• **Problem statement**:
What are the lines, written out exactly, from the one containing "(fun j hj hjr => by simpa using hbef" to the end of the entries below? Include both ends and nothing more.

(Items from a dataset)
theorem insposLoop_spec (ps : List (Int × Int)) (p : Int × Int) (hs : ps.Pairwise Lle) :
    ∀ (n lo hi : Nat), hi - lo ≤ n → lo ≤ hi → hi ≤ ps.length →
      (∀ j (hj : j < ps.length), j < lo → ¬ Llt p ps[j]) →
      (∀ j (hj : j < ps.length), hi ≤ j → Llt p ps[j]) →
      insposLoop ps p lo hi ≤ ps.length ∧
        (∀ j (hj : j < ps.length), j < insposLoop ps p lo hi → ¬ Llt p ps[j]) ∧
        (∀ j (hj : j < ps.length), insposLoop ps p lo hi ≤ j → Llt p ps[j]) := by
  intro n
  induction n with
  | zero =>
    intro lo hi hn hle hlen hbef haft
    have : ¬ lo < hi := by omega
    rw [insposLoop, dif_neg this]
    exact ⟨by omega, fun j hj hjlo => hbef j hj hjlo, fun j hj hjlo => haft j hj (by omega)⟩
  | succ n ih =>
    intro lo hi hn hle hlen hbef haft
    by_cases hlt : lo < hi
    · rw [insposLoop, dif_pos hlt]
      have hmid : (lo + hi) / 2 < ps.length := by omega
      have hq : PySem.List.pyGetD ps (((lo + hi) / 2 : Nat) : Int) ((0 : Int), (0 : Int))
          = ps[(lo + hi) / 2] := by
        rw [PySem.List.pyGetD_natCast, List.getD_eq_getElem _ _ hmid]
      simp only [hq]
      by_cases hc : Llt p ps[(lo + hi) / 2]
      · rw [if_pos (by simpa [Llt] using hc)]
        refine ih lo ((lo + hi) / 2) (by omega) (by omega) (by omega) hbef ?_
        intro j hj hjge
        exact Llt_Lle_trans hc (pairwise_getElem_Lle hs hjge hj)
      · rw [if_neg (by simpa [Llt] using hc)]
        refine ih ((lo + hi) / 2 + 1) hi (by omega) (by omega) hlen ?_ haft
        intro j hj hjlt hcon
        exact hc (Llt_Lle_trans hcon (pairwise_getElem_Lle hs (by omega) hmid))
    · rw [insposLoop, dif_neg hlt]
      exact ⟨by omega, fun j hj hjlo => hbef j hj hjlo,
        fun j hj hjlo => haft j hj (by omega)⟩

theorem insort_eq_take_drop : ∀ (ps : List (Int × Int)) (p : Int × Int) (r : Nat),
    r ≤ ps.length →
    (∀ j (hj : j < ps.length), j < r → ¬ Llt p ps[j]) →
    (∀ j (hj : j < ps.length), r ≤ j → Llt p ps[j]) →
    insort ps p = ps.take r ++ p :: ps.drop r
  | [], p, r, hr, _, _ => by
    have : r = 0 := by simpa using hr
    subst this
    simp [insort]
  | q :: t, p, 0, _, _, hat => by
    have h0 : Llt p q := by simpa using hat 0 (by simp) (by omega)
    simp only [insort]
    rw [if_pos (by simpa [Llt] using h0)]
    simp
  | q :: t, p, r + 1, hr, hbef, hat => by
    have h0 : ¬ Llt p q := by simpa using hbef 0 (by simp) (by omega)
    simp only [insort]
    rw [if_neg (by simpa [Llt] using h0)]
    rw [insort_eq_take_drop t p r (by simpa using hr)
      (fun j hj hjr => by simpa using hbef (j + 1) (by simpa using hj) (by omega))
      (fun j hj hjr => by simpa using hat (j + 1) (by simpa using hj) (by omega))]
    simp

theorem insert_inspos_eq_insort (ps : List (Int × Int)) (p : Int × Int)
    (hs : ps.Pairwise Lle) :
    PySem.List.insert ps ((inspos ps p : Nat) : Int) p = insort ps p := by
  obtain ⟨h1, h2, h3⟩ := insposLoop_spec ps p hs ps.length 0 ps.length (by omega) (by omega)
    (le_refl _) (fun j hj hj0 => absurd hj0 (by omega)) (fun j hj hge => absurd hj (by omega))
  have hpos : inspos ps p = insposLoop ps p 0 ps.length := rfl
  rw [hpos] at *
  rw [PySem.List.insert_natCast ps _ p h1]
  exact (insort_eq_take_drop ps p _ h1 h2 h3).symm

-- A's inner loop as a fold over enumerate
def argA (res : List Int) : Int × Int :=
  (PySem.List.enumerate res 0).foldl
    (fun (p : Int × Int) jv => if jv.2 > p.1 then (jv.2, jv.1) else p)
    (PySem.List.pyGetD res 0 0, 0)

• **Exercise output**:
      (fun j hj hjr => by simpa using hbef (j + 1) (by simpa using hj) (by omega))
      (fun j hj hjr => by simpa using hat (j + 1) (by simpa using hj) (by omega))]
    simp

theorem insert_inspos_eq_insort (ps : List (Int × Int)) (p : Int × Int)
    (hs : ps.Pairwise Lle) :
    PySem.List.insert ps ((inspos ps p : Nat) : Int) p = insort ps p := by
  obtain ⟨h1, h2, h3⟩ := insposLoop_spec ps p hs ps.length 0 ps.length (by omega) (by omega)
    (le_refl _) (fun j hj hj0 => absurd hj0 (by omega)) (fun j hj hge => absurd hj (by omega))
  have hpos : inspos ps p = insposLoop ps p 0 ps.length := rfl
  rw [hpos] at *
  rw [PySem.List.insert_natCast ps _ p h1]
  exact (insort_eq_take_drop ps p _ h1 h2 h3).symm

-- A's inner loop as a fold over enumerate
def argA (res : List Int) : Int × Int :=
  (PySem.List.enumerate res 0).foldl
    (fun (p : Int × Int) jv => if jv.2 > p.1 then (jv.2, jv.1) else p)
    (PySem.List.pyGetD res 0 0, 0)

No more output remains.